So while India [for instance] may not have the high proportion of elders as the USA, who may likely get dementias, they might have dementias from other causes, in younger populations.

As for testing agencies and sites to find information, you could start here:
some pages for herbals:
http://www.herbsociety.org.uk/mh-legislation.htm
http://www.ema.europa.eu/ema/index.jsp?curl=pages/regulation/general/general_content_000365.jsp&mid=WC0b01ac0580029569
http://www.mhra.gov.uk/#page=DynamicListMedicines
References specifically for turmeric:
http://www.emea.europa.eu/ema/index.jsp?curl=search.jsp&q=turmeric&btnG=Search&mid=WC0b01ac05800268ad

There are loads of references for herbals. There are schools for learning it, such as Bastyr University in WA State. [one of the only alternative medicine universities to garner Federal funding for research on it]

One tricky part is, OLD references can have data that new references have lost/omitted. Old references can contain some "snake-oil" data, as well--or wording that baffles modern knowledge. One has to familiarize with herb referrences, various authors, and do some work with those herbs, to get a clearer gist of the herbs' more reliable uses. Also, understand how the modern market works relative to herbs and nutritionals--it is pretty scathing. Modern methods of processing and using herbs can screw the ability of the body to use the natural ingredient one is after. Our ancient predecessors, who actually studied and practiced old forms of medicine, more often than not knew very well how to do it. Bad stuff happens when those with an urge to profit, and not much knowledge, gets their mitts into it.
[[I'd like a dollar for every time someone has said "It's perfectly safe, because it's only an herb" or, "nothing can go wrong, because it's all natural"...etc.]]

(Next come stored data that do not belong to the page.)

-- pv_equiv track=rewrite | github.com/TarangGarlapally/my_algos | longest_interval_after_merging_using_stack.py | solve
-- ===== SOURCE A (Python) =====
-- def solve(intervals):
--     intervals.sort(key = lambda x: x[0])
--     stack = []
--     stack.append(intervals[0])
--
--     i = 0
--     for i in range(len(intervals)):
--         if(intervals[i][0]<=stack[-1][1]) and stack[-1][1]>intervals[i][1]:
--             pass
--         elif(stack[-1][1]>=intervals[i][0]):
--             temp = [stack[-1][0],intervals[i][1]]
--             stack.pop()
--             stack.append(temp)
--         else:
--             stack.append(intervals[i])
--         i+=1
--
--
--     r = 0
--     for x in stack:
--         if(x[1]-x[0] +1>r):
--             r = x[1]-x[0] +1
--     return r
-- ===== SOURCE B (Python) =====
-- def _merge(left, right):
--     # merge two span lists: the last left span may absorb a chain of right spans
--     if not left:
--         return right
--     s, e = left[-1]
--     k = 0
--     while k < len(right) and right[k][0] <= e:
--         e = max(e, right[k][1])
--         k += 1
--     return left[:-1] + [(s, e)] + right[k:]
--
-- def _spans(ivs):
--     # divide and conquer: span lists of the two halves, merged at the junction
--     if not ivs:
--         return []
--     if len(ivs) == 1:
--         return [(ivs[0][0], ivs[0][1])]
--     mid = len(ivs) // 2
--     return _merge(_spans(ivs[:mid]), _spans(ivs[mid:]))
--
-- def solve(intervals):
--     intervals.sort(key=lambda x: x[0])
--     best = 0
--     for s, e in _spans(intervals):
--         best = max(best, e - s + 1)
--     return best
-- ===== Notes on version B (the rewrite author's own statement) =====
-- stated objective: alternative
-- what changed: B replaces A's linear greedy stack pass by divide and conquer: it recursively splits the sorted list, computes the merged span list of each half, and merges the two span lists at the junction (the last left span absorbing a chain of right spans), then takes the max span length.
import Mathlib
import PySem

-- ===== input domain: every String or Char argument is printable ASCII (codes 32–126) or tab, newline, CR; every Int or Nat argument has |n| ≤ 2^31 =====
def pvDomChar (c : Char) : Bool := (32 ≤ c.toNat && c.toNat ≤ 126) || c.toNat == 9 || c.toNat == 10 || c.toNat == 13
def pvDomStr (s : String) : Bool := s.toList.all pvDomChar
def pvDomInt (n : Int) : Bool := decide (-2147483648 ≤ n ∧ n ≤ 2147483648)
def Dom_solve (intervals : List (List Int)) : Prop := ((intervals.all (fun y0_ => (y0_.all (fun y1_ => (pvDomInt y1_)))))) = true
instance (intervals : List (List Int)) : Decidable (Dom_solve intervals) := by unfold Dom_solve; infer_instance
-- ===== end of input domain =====

-- B computes the merged spans by divide and conquer (split, recurse, merge the two span
-- lists at the junction) instead of A's linear stack pass; same asymptotic cost after the sort.
-- Both Pythons sort `intervals` in place (same sort); the equivalence proved is about the return value.

-- ===== PORT A =====
def solve (intervals : List (List Int)) : Int :=
  let ivs := PySem.List.sorted intervals (fun x => PySem.List.pyGetD x 0 0)
  let stack : List (List Int) := [PySem.List.pyGetD ivs 0 []]
  let stack := (PySem.List.pyRange 0 (ivs.length : Int) 1).foldl (fun stack i =>
      let cur := PySem.List.pyGetD ivs i []
      let top := PySem.List.pyGetD stack (-1) ([] : List Int)
      if PySem.List.pyGetD cur 0 0 ≤ PySem.List.pyGetD top 1 0 ∧
         PySem.List.pyGetD top 1 0 > PySem.List.pyGetD cur 1 0 then stack
      else if PySem.List.pyGetD top 1 0 ≥ PySem.List.pyGetD cur 0 0 then
        stack.dropLast ++ [[PySem.List.pyGetD top 0 0, PySem.List.pyGetD cur 1 0]]
      else stack ++ [cur]) stack
  stack.foldl (fun r x =>
      if PySem.List.pyGetD x 1 0 - PySem.List.pyGetD x 0 0 + 1 > r
      then PySem.List.pyGetD x 1 0 - PySem.List.pyGetD x 0 0 + 1 else r) 0

-- ===== PORT B =====
-- _merge: the while loop over `right` becomes the structural recursion absorbB on the same state (s, e)
def absorbB (s e : Int) (r : List (Int × Int)) : List (Int × Int) :=
  match r with
  | [] => [(s, e)]
  | (s', e') :: rest => if s' ≤ e then absorbB s (max e e') rest else (s, e) :: (s', e') :: rest

def mergeB (l r : List (Int × Int)) : List (Int × Int) :=
  if l.isEmpty then r
  else l.dropLast ++ absorbB (l.getLastD (0, 0)).1 (l.getLastD (0, 0)).2 r

def spansB (ivs : List (List Int)) : List (Int × Int) :=
  match ivs with
  | [] => []
  | [x] => [(PySem.List.pyGetD x 0 0, PySem.List.pyGetD x 1 0)]
  | a :: b :: t =>
      mergeB (spansB ((a :: b :: t).take ((a :: b :: t).length / 2)))
             (spansB ((a :: b :: t).drop ((a :: b :: t).length / 2)))
termination_by ivs.length
decreasing_by
  · simp [List.length_take]; omega
  · simp [List.length_drop]; omega

def solve_alt (intervals : List (List Int)) : Int :=
  let ivs := PySem.List.sorted intervals (fun x => PySem.List.pyGetD x 0 0)
  (spansB ivs).foldl (fun best p => max best (p.2 - p.1 + 1)) 0

-- ===== PRECONDITION & SPEC =====
-- Pre_ excludes exactly the inputs where Python A raises IndexError: the empty list
-- (intervals[0]) and lists with a sublist of length < 2 (x[0]/x[1]).
def Pre_solve (intervals : List (List Int)) : Prop :=
  intervals ≠ [] ∧ ∀ l ∈ intervals, 2 ≤ l.length
instance (intervals : List (List Int)) : Decidable (Pre_solve intervals) := by
  unfold Pre_solve; infer_instance
def pvWitness_solve : List (List Int) := [[1, 3], [2, 5], [9, 9]]
def Spec_solve (intervals : List (List Int)) (out : Int) : Prop := out = solve_alt intervals
instance (intervals : List (List Int)) (out : Int) : Decidable (Spec_solve intervals out) := by unfold Spec_solve; infer_instance

-- ===== CLAIM (what is proved, stated in full; the proofs are below) =====
def Claim_equal_solve : Prop := ∀ (intervals : List (List Int)), Dom_solve intervals → Pre_solve intervals → Spec_solve intervals (solve intervals)

-- ===== LEMMAS AND PROOFS =====

-- proof-side names (definitionally equal to the lambdas in the ports)
def aStep (stack : List (List Int)) (cur : List Int) : List (List Int) :=
  let top := PySem.List.pyGetD stack (-1) ([] : List Int)
  if PySem.List.pyGetD cur 0 0 ≤ PySem.List.pyGetD top 1 0 ∧
     PySem.List.pyGetD top 1 0 > PySem.List.pyGetD cur 1 0 then stack
  else if PySem.List.pyGetD top 1 0 ≥ PySem.List.pyGetD cur 0 0 then
    stack.dropLast ++ [[PySem.List.pyGetD top 0 0, PySem.List.pyGetD cur 1 0]]
  else stack ++ [cur]

def mStep (r : Int) (x : List Int) : Int :=
  if PySem.List.pyGetD x 1 0 - PySem.List.pyGetD x 0 0 + 1 > r
  then PySem.List.pyGetD x 1 0 - PySem.List.pyGetD x 0 0 + 1 else r

def mStep' (r : Int) (p : Int × Int) : Int := max r (p.2 - p.1 + 1)

def spanOf (x : List Int) : Int × Int := (PySem.List.pyGetD x 0 0, PySem.List.pyGetD x 1 0)

-- the linear (left-to-right) span computation: reference semantics both ports are reduced to
def goL (s e : Int) : List (List Int) → List (Int × Int)
  | [] => [(s, e)]
  | y :: ys =>
      if PySem.List.pyGetD y 0 0 ≤ e then goL s (max e (PySem.List.pyGetD y 1 0)) ys
      else (s, e) :: goL (PySem.List.pyGetD y 0 0) (PySem.List.pyGetD y 1 0) ys

def comps : List (List Int) → List (Int × Int)
  | [] => []
  | x :: xs => goL (PySem.List.pyGetD x 0 0) (PySem.List.pyGetD x 1 0) xs

theorem goL_ne_nil (l : List (List Int)) : ∀ s e, goL s e l ≠ [] := by
  induction l with
  | nil => intro s e; simp [goL]
  | cons y ys ih =>
    intro s e
    by_cases h : PySem.List.pyGetD y 0 0 ≤ e <;> simp [goL, h, ih]

theorem absorbB_goL (l : List (List Int)) : ∀ s e s' e',
    absorbB s e (goL s' e' l) =
      if s' ≤ e then goL s (max e e') l else (s, e) :: goL s' e' l := by
  induction l with
  | nil => intro s e s' e'; simp [goL, absorbB]
  | cons y ys ih =>
    intro s e s' e'
    by_cases hy : PySem.List.pyGetD y 0 0 ≤ e'
    · rw [show goL s' e' (y :: ys) = goL s' (max e' (PySem.List.pyGetD y 1 0)) ys from by
        simp [goL, hy]]
      rw [ih]
      by_cases hs : s' ≤ e
      · have hy2 : PySem.List.pyGetD y 0 0 ≤ max e e' := le_max_of_le_right hy
        simp only [if_pos hs, goL, if_pos hy2, max_assoc]
      · simp [hs]
    · rw [show goL s' e' (y :: ys)
          = (s', e') :: goL (PySem.List.pyGetD y 0 0) (PySem.List.pyGetD y 1 0) ys from by
        simp [goL, hy]]
      by_cases hs : s' ≤ e
      · rw [show absorbB s e ((s', e') :: goL (PySem.List.pyGetD y 0 0) (PySem.List.pyGetD y 1 0) ys)
            = absorbB s (max e e') (goL (PySem.List.pyGetD y 0 0) (PySem.List.pyGetD y 1 0) ys) from by
          simp [absorbB, hs]]
        rw [ih]
        have : ¬ PySem.List.pyGetD y 0 0 ≤ e' := hy
        by_cases hy3 : PySem.List.pyGetD y 0 0 ≤ max e e'
        · simp [hs, goL, hy3]
        · simp [hs, goL, hy3]
      · simp [absorbB, hs]

theorem goL_append (ys xs : List (List Int)) : ∀ (s e : Int),
    goL s e (xs ++ ys) =
      (goL s e xs).dropLast ++
        absorbB ((goL s e xs).getLastD (0, 0)).1 ((goL s e xs).getLastD (0, 0)).2 (comps ys) := by
  induction xs with
  | nil =>
    intro s e
    simp only [List.nil_append]
    rw [show goL s e ([] : List (List Int)) = [(s, e)] from by simp [goL]]
    show goL s e ys = [] ++ absorbB s e (comps ys)
    rw [List.nil_append]
    cases ys with
    | nil => simp [comps, absorbB, goL]
    | cons y ys' =>
      rw [show comps (y :: ys')
          = goL (PySem.List.pyGetD y 0 0) (PySem.List.pyGetD y 1 0) ys' from rfl]
      rw [absorbB_goL]
      by_cases h : PySem.List.pyGetD y 0 0 ≤ e <;> simp [goL, h]
  | cons x xs' ih =>
    intro s e
    by_cases h : PySem.List.pyGetD x 0 0 ≤ e
    · rw [show (x :: xs') ++ ys = x :: (xs' ++ ys) from rfl]
      simp only [goL, if_pos h]
      exact ih s (max e (PySem.List.pyGetD x 1 0))
    · rw [show (x :: xs') ++ ys = x :: (xs' ++ ys) from rfl]
      simp only [goL, if_neg h]
      rw [ih]
      have hne := goL_ne_nil xs' (PySem.List.pyGetD x 0 0) (PySem.List.pyGetD x 1 0)
      rw [List.dropLast_cons_of_ne_nil hne, List.getLastD_cons]
      rw [show (goL (PySem.List.pyGetD x 0 0) (PySem.List.pyGetD x 1 0) xs').getLastD (s, e)
          = (goL (PySem.List.pyGetD x 0 0) (PySem.List.pyGetD x 1 0) xs').getLastD (0, 0) from by
        cases hG : goL (PySem.List.pyGetD x 0 0) (PySem.List.pyGetD x 1 0) xs' with
        | nil => exact absurd hG hne
        | cons g gs =>
            cases hgl : (g :: gs).getLast? with
            | none => simp at hgl
            | some a => simp [List.getLastD]]
      simp

theorem comps_append (l1 l2 : List (List Int)) :
    comps (l1 ++ l2) = mergeB (comps l1) (comps l2) := by
  cases l1 with
  | nil => simp [comps, mergeB]
  | cons x xs =>
    rw [show (x :: xs) ++ l2 = x :: (xs ++ l2) from rfl]
    rw [show comps (x :: (xs ++ l2))
        = goL (PySem.List.pyGetD x 0 0) (PySem.List.pyGetD x 1 0) (xs ++ l2) from rfl]
    rw [goL_append]
    rw [show comps (x :: xs)
        = goL (PySem.List.pyGetD x 0 0) (PySem.List.pyGetD x 1 0) xs from rfl]
    have hne := goL_ne_nil xs (PySem.List.pyGetD x 0 0) (PySem.List.pyGetD x 1 0)
    rw [mergeB, if_neg (by simpa [List.isEmpty_iff] using hne)]

theorem spansB_eq_comps (ivs : List (List Int)) : spansB ivs = comps ivs := by
  induction ivs using spansB.induct with
  | case1 => simp [spansB, comps]
  | case2 x => simp [spansB, comps, goL]
  | case3 a b t ih1 ih2 =>
    rw [spansB, ih1, ih2, ← comps_append, List.take_append_drop]

theorem stack_spans (rest : List (List Int)) : ∀ (P : List (List Int)) (top : List Int),
    (List.foldl aStep (P ++ [top]) rest).map spanOf =
      P.map spanOf ++ goL (PySem.List.pyGetD top 0 0) (PySem.List.pyGetD top 1 0) rest := by
  induction rest with
  | nil => intro P top; simp [goL, spanOf]
  | cons iv rest ih =>
    intro P top
    simp only [List.foldl_cons]
    by_cases h1 : PySem.List.pyGetD iv 0 0 ≤ PySem.List.pyGetD top 1 0 ∧
        PySem.List.pyGetD top 1 0 > PySem.List.pyGetD iv 1 0
    · rw [show aStep (P ++ [top]) iv = P ++ [top] from by
        simp [aStep, PySem.List.pyGetD_neg_one_append_singleton, h1]]
      rw [show goL (PySem.List.pyGetD top 0 0) (PySem.List.pyGetD top 1 0) (iv :: rest)
          = goL (PySem.List.pyGetD top 0 0) (PySem.List.pyGetD top 1 0) rest from by
        have hmax : max (PySem.List.pyGetD top 1 0) (PySem.List.pyGetD iv 1 0)
            = PySem.List.pyGetD top 1 0 := max_eq_left (le_of_lt h1.2)
        simp [goL, h1.1, hmax]]
      exact ih P top
    · by_cases h2 : PySem.List.pyGetD top 1 0 ≥ PySem.List.pyGetD iv 0 0
      · have hEe : PySem.List.pyGetD top 1 0 ≤ PySem.List.pyGetD iv 1 0 := by
          rcases not_and_or.mp h1 with hc | hc
          · exact absurd h2 hc
          · omega
        have hlt : ¬ (PySem.List.pyGetD top 1 0 > PySem.List.pyGetD iv 1 0) := not_lt.mpr hEe
        rw [show aStep (P ++ [top]) iv
            = P ++ [[PySem.List.pyGetD top 0 0, PySem.List.pyGetD iv 1 0]] from by
          simp [aStep, PySem.List.pyGetD_neg_one_append_singleton, hlt, h2]]
        rw [show goL (PySem.List.pyGetD top 0 0) (PySem.List.pyGetD top 1 0) (iv :: rest)
            = goL (PySem.List.pyGetD top 0 0) (PySem.List.pyGetD iv 1 0) rest from by
          simp [goL, h2, max_eq_right hEe]]
        have := ih P [PySem.List.pyGetD top 0 0, PySem.List.pyGetD iv 1 0]
        simpa [PySem.List.pyGetD_zero_cons, PySem.List.pyGetD_ofNat'] using this
      · rw [show aStep (P ++ [top]) iv = (P ++ [top]) ++ [iv] from by
          simp [aStep, PySem.List.pyGetD_neg_one_append_singleton, h2]]
        rw [show goL (PySem.List.pyGetD top 0 0) (PySem.List.pyGetD top 1 0) (iv :: rest)
            = (PySem.List.pyGetD top 0 0, PySem.List.pyGetD top 1 0)
              :: goL (PySem.List.pyGetD iv 0 0) (PySem.List.pyGetD iv 1 0) rest from by
          simp [goL, h2]]
        rw [ih (P ++ [top]) iv]
        simp [spanOf]

theorem mStep_eq (r : Int) (x : List Int) : mStep r x = mStep' r (spanOf x) := by
  simp only [mStep, mStep', spanOf]
  omega

theorem foldl_mStep_map (stack : List (List Int)) : ∀ (b : Int),
    stack.foldl mStep b = (stack.map spanOf).foldl mStep' b := by
  induction stack with
  | nil => intro b; rfl
  | cons x xs ih => intro b; simp only [List.foldl_cons, List.map_cons, mStep_eq, ih]

theorem solve_spec : Claim_equal_solve := by
  intro intervals _ hpre
  set L := PySem.List.sorted intervals (fun x => PySem.List.pyGetD x 0 0) with hLdef
  have hA : solve intervals = List.foldl mStep 0
      (List.foldl (fun acc j => aStep acc (PySem.List.pyGetD L j ([] : List Int)))
        [PySem.List.pyGetD L 0 ([] : List Int)] (PySem.List.pyRange 0 (L.length : Int))) := rfl
  have hB : solve_alt intervals = (spansB L).foldl mStep' 0 := rfl
  rw [PySem.List.foldl_pyRange_zero_pyGetD' L ([] : List Int) aStep] at hA
  have hne : L ≠ [] := by
    intro h0
    have hp := PySem.List.sorted_perm intervals (fun x => PySem.List.pyGetD x 0 0) false
    rw [← hLdef, h0] at hp
    exact hpre.1 hp.symm.eq_nil
  obtain ⟨x0, rest, hl⟩ := List.exists_cons_of_ne_nil hne
  unfold Spec_solve
  rw [hA, hB, hl, spansB_eq_comps]
  rw [show comps (x0 :: rest)
      = goL (PySem.List.pyGetD x0 0 0) (PySem.List.pyGetD x0 1 0) rest from rfl]
  simp only [PySem.List.pyGetD_zero_cons, List.foldl_cons]
  have htop : PySem.List.pyGetD [x0] (-1) ([] : List Int) = x0 :=
    PySem.List.pyGetD_neg_one_append_singleton [] x0 []
  by_cases hd : PySem.List.pyGetD x0 1 0 ≥ PySem.List.pyGetD x0 0 0
  · rw [show aStep [x0] x0
        = [] ++ [[PySem.List.pyGetD x0 0 0, PySem.List.pyGetD x0 1 0]] from by
      simp [aStep, htop, hd]]
    rw [foldl_mStep_map, stack_spans rest []
      [PySem.List.pyGetD x0 0 0, PySem.List.pyGetD x0 1 0]]
    simp [PySem.List.pyGetD_ofNat']
  · rw [show aStep [x0] x0 = [x0] ++ [x0] from by simp [aStep, htop, hd]]
    rw [foldl_mStep_map, stack_spans rest [x0] x0]
    simp only [List.map_cons, List.map_nil, List.cons_append, List.nil_append,
      List.foldl_cons]
    rw [show mStep' 0 (spanOf x0) = 0 from by
      simp only [mStep', spanOf]; omega]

Some is so simple, its almost brainless to use it. Lots of it really does need qualifications to use. How much qualifications, is a question that has yet to be figured out.

Numerous Docs take a short-course of Acupuncture at a University, for instance, then promote themselves as acupuncturists ...which might be good for some quickie things, but not good enuf for things like anesthesia. "Shake'n'bake" 'acupuncturists' can do good, but have mixed results, and lots of failures, depending on how well they paid attention to their short classes. To get licensed as a Chinese medical Doctor, in the USA, means attending one of few schools for it, AFTER they have attained their REGULAR Doctors' credentials....Chinese Medical School takes another 4 + years.
Same for herbalists.
One warning that fairly goes across the board, that has regulatory agencies in fits, is unscrupulous vendors who pervert traditional "patent medicines"
[herbals known and safe for many centuries or longer], and adulterated these with pharmaceutical drugs NOT listed on the labels, so none know how much they are getting of what, nor how to gauge how those might interact with whatever else one is taking.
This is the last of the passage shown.